Work item.
Set down exactly, from the records below, the line with "(PySem.Dict.empty, 0, [])).2.2" through the line with "-- one setdefault", and nothing else.

Stored data entries:
:::::

-- pv_equiv track=rewrite | github.com/iug-htw/GPTAndPrejudice | circuits_cli.py | naive_tokenize
-- ===== SOURCE A (Python) =====
-- from typing import List, Tuple
--
-- def naive_tokenize(texts: List[str]) -> List[List[int]]:
--     vocab = {}
--     next_id = 0
--     out = []
--     for t in texts:
--         ids = []
--         for w in t.split():
--             if w not in vocab:
--                 vocab[w] = next_id
--                 next_id += 1
--             ids.append(vocab[w])
--         out.append(ids)
--     return out
-- ===== SOURCE B (Python) =====
-- def naive_tokenize(texts):
--     vocab = {}
--     for t in texts:
--         for w in t.split():
--             vocab.setdefault(w, len(vocab))
--     return [[vocab[w] for w in t.split()] for t in texts]
-- ===== Notes on version B (the rewrite author's own statement) =====
-- stated objective: alternative
-- what changed: Replaces A's single fused pass (interleaved vocab growth, id counter and output building) by two separately-shaped passes: first build the complete vocab with setdefault(w, len(vocab)), then produce the output as a nested comprehension looking up the finished table.
import Mathlib
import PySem

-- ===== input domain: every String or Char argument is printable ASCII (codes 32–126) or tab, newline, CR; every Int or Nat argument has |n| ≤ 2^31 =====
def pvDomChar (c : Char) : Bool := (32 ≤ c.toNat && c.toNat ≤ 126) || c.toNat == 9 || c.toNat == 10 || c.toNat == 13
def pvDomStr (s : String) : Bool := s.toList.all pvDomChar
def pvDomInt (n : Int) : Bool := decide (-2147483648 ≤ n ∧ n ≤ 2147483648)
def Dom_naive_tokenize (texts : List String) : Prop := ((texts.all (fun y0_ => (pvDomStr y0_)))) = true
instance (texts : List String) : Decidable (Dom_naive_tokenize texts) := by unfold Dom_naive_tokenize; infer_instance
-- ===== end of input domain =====

-- B replaces A's single fused pass by two separate passes (build the full vocab, then look up); alternative decomposition, same cost.


-- ===== PORT A =====
-- inner-loop body: grow vocab on first sight (counter next_id), append vocab[w]
def tokStep (s : PySem.Dict String Int × Int × List Int) (w : String) :
    PySem.Dict String Int × Int × List Int :=
  let p := if s.1.contains w then (s.1, s.2.1) else (s.1.insert w s.2.1, s.2.1 + 1)
  (p.1, p.2, s.2.2 ++ [p.1.getD w 0])   -- vocab[w]: w is always present here, so getD is exact

def naive_tokenize (texts : List String) : List (List Int) :=
  (texts.foldl
    (fun (st : PySem.Dict String Int × Int × List (List Int)) t =>
      let r := (PySem.Str.split₀ t).foldl tokStep (st.1, st.2.1, [])
      (r.1, r.2.1, st.2.2 ++ [r.2.2]))
    (PySem.Dict.empty, 0, [])).2.2

-- ===== PORT B =====
def vocabStep (v : PySem.Dict String Int) (w : String) : PySem.Dict String Int :=
  v.setdefault w (v.size : Int)

def buildVocab (texts : List String) : PySem.Dict String Int :=
  texts.foldl (fun v t => (PySem.Str.split₀ t).foldl vocabStep v) PySem.Dict.empty

def naive_tokenize_alt (texts : List String) : List (List Int) :=
  let vocab := buildVocab texts
  texts.map (fun t => (PySem.Str.split₀ t).map (fun w => vocab.getD w 0))
  -- vocab[w]: every word is present in the finished vocab, so getD is exact

-- ===== PRECONDITION & SPEC =====
def Spec_naive_tokenize (texts : List String) (out : List (List Int)) : Prop := out = naive_tokenize_alt texts
instance (texts : List String) (out : List (List Int)) : Decidable (Spec_naive_tokenize texts out) := by unfold Spec_naive_tokenize; infer_instance

-- ===== CLAIM (what is proved, stated in full; the proofs are below) =====
def Claim_equal_naive_tokenize : Prop := ∀ (texts : List String), Dom_naive_tokenize texts → Spec_naive_tokenize texts (naive_tokenize texts)

-- ===== LEMMAS AND PROOFS =====

-- one setdefault step never changes an existing binding
lemma vocabStep_get?_stable (v : PySem.Dict String Int) (u w : String) (i : Int)
    (h : v.get? w = some i) : (vocabStep v u).get? w = some i := by
  unfold vocabStep
  by_cases hc : v.contains u = true
  · rw [PySem.Dict.setdefault_of_contains _ _ hc]; exact h
  · rw [PySem.Dict.setdefault_of_not_contains _ _ (by simpa using hc)]
    have hne : w ≠ u := by
      intro e; subst e
      rw [PySem.Dict.contains_eq_isSome_get?] at hc
      simp [h] at hc
    rw [PySem.Dict.get?_insert_of_ne _ _ hne]; exact h

lemma innerV_get?_stable (ws : List String) : ∀ (v : PySem.Dict String Int) (w : String) (i : Int),
    v.get? w = some i → (ws.foldl vocabStep v).get? w = some i := by
  induction ws with
  | nil => intro v w i h; simpa using h
  | cons u ws ih =>
      intro v w i h
      exact ih _ _ _ (vocabStep_get?_stable v u w i h)

lemma foldV_get?_stable (ts : List String) : ∀ (v : PySem.Dict String Int) (w : String) (i : Int),
    v.get? w = some i →
    (ts.foldl (fun v t => (PySem.Str.split₀ t).foldl vocabStep v) v).get? w = some i := by
  induction ts with
  | nil => intro v w i h; simpa using h
  | cons t ts ih =>
      intro v w i h
      exact ih _ _ _ (innerV_get?_stable _ _ _ _ h)

-- after a setdefault step the word is bound
lemma vocabStep_contains_self (v : PySem.Dict String Int) (w : String) :
    ∃ i, (vocabStep v w).get? w = some i := by
  unfold vocabStep
  by_cases hc : v.contains w = true
  · rw [PySem.Dict.setdefault_of_contains _ _ hc]
    rw [PySem.Dict.contains_eq_isSome_get?] at hc
    cases h : v.get? w with
    | none => rw [h] at hc; simp at hc
    | some i => exact ⟨i, rfl⟩
  · rw [PySem.Dict.setdefault_of_not_contains _ _ (by simpa using hc)]
    exact ⟨_, PySem.Dict.get?_insert_self _ _ _⟩

lemma innerV_contains_of_mem (ws : List String) : ∀ (v : PySem.Dict String Int) (w : String),
    w ∈ ws → ∃ i, (ws.foldl vocabStep v).get? w = some i := by
  induction ws with
  | nil => intro v w h; cases h
  | cons u ws ih =>
      intro v w h
      rcases List.mem_cons.mp h with rfl | h
      · obtain ⟨i, hi⟩ := vocabStep_contains_self v w
        exact ⟨i, innerV_get?_stable ws _ _ _ hi⟩
      · exact ih _ _ h

-- one A-step equals one B-vocab-step plus the lookup, given next_id = len(vocab)
lemma tokStep_eq (v : PySem.Dict String Int) (ids : List Int) (w : String) :
    tokStep (v, (v.size : Int), ids) w =
      (vocabStep v w, ((vocabStep v w).size : Int), ids ++ [(vocabStep v w).getD w 0]) := by
  unfold tokStep vocabStep
  by_cases hc : v.contains w = true
  · simp [hc, PySem.Dict.setdefault_of_contains _ _ hc]
  · have hc' : v.contains w = false := by simpa using hc
    simp [hc', PySem.Dict.setdefault_of_not_contains _ _ hc',
      PySem.Dict.size_insert, Int.add_comm]

-- A's inner loop = B's vocab pass over the words + lookups in the resulting vocab
lemma inner_main (ws : List String) : ∀ (v : PySem.Dict String Int) (ids : List Int),
    ws.foldl tokStep (v, (v.size : Int), ids) =
      (ws.foldl vocabStep v, (((ws.foldl vocabStep v).size : Int)),
        ids ++ ws.map (fun w => (ws.foldl vocabStep v).getD w 0)) := by
  induction ws with
  | nil => intro v ids; simp
  | cons w ws ih =>
      intro v ids
      have hstep := tokStep_eq v ids w
      simp only [List.foldl_cons, hstep, ih]
      obtain ⟨i, hi⟩ := vocabStep_contains_self v w
      have hV : (ws.foldl vocabStep (vocabStep v w)).get? w = some i :=
        innerV_get?_stable ws _ _ _ hi
      have h1 : (vocabStep v w).getD w 0 = (ws.foldl vocabStep (vocabStep v w)).getD w 0 := by
        rw [PySem.Dict.getD_of_get?_eq_some _ _ hi, PySem.Dict.getD_of_get?_eq_some _ _ hV]
      simp [h1, List.map_cons]

-- A's outer loop = B's vocab pass over the texts + lookups in the resulting vocab
lemma outer_main (ts : List String) : ∀ (v : PySem.Dict String Int) (out : List (List Int)),
    ts.foldl
      (fun (st : PySem.Dict String Int × Int × List (List Int)) t =>
        let r := (PySem.Str.split₀ t).foldl tokStep (st.1, st.2.1, [])
        (r.1, r.2.1, st.2.2 ++ [r.2.2]))
      (v, (v.size : Int), out) =
    (ts.foldl (fun v t => (PySem.Str.split₀ t).foldl vocabStep v) v,
     ((ts.foldl (fun v t => (PySem.Str.split₀ t).foldl vocabStep v) v).size : Int),
     out ++ ts.map (fun t => (PySem.Str.split₀ t).map
        (fun w => (ts.foldl (fun v t => (PySem.Str.split₀ t).foldl vocabStep v) v).getD w 0))) := by
  induction ts with
  | nil => intro v out; simp
  | cons t ts ih =>
      intro v out
      simp only [List.foldl_cons, inner_main (PySem.Str.split₀ t) v []]
      rw [ih]
      have hids : (PySem.Str.split₀ t).map
            (fun w => ((PySem.Str.split₀ t).foldl vocabStep v).getD w 0) =
          (PySem.Str.split₀ t).map
            (fun w => (ts.foldl (fun v t => (PySem.Str.split₀ t).foldl vocabStep v)
                ((PySem.Str.split₀ t).foldl vocabStep v)).getD w 0) := by
        apply List.map_congr_left
        intro w hw
        obtain ⟨i, hi⟩ := innerV_contains_of_mem (PySem.Str.split₀ t) v w hw
        have hV := foldV_get?_stable ts _ _ _ hi
        rw [PySem.Dict.getD_of_get?_eq_some _ _ hi, PySem.Dict.getD_of_get?_eq_some _ _ hV]
      simp [hids, List.map_cons]

-- ===== VERDICT (by name: the statement is the Claim_ definition above) =====
theorem naive_tokenize_spec : Claim_equal_naive_tokenize := by
  intro texts _
  unfold Spec_naive_tokenize naive_tokenize
  conv_lhs => rw [show (0 : Int) = ((PySem.Dict.empty : PySem.Dict String Int).size : Int) by
    simp [PySem.Dict.size_empty]]
  rw [outer_main texts PySem.Dict.empty []]
  simp [naive_tokenize_alt, buildVocab]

:::::

Task response.
    (PySem.Dict.empty, 0, [])).2.2

-- ===== PORT B =====
def vocabStep (v : PySem.Dict String Int) (w : String) : PySem.Dict String Int :=
  v.setdefault w (v.size : Int)

def buildVocab (texts : List String) : PySem.Dict String Int :=
  texts.foldl (fun v t => (PySem.Str.split₀ t).foldl vocabStep v) PySem.Dict.empty

def naive_tokenize_alt (texts : List String) : List (List Int) :=
  let vocab := buildVocab texts
  texts.map (fun t => (PySem.Str.split₀ t).map (fun w => vocab.getD w 0))
  -- vocab[w]: every word is present in the finished vocab, so getD is exact

-- ===== PRECONDITION & SPEC =====
def Spec_naive_tokenize (texts : List String) (out : List (List Int)) : Prop := out = naive_tokenize_alt texts
instance (texts : List String) (out : List (List Int)) : Decidable (Spec_naive_tokenize texts out) := by unfold Spec_naive_tokenize; infer_instance

-- ===== CLAIM (what is proved, stated in full; the proofs are below) =====
def Claim_equal_naive_tokenize : Prop := ∀ (texts : List String), Dom_naive_tokenize texts → Spec_naive_tokenize texts (naive_tokenize texts)

-- ===== LEMMAS AND PROOFS =====

-- one setdefault step never changes an existing binding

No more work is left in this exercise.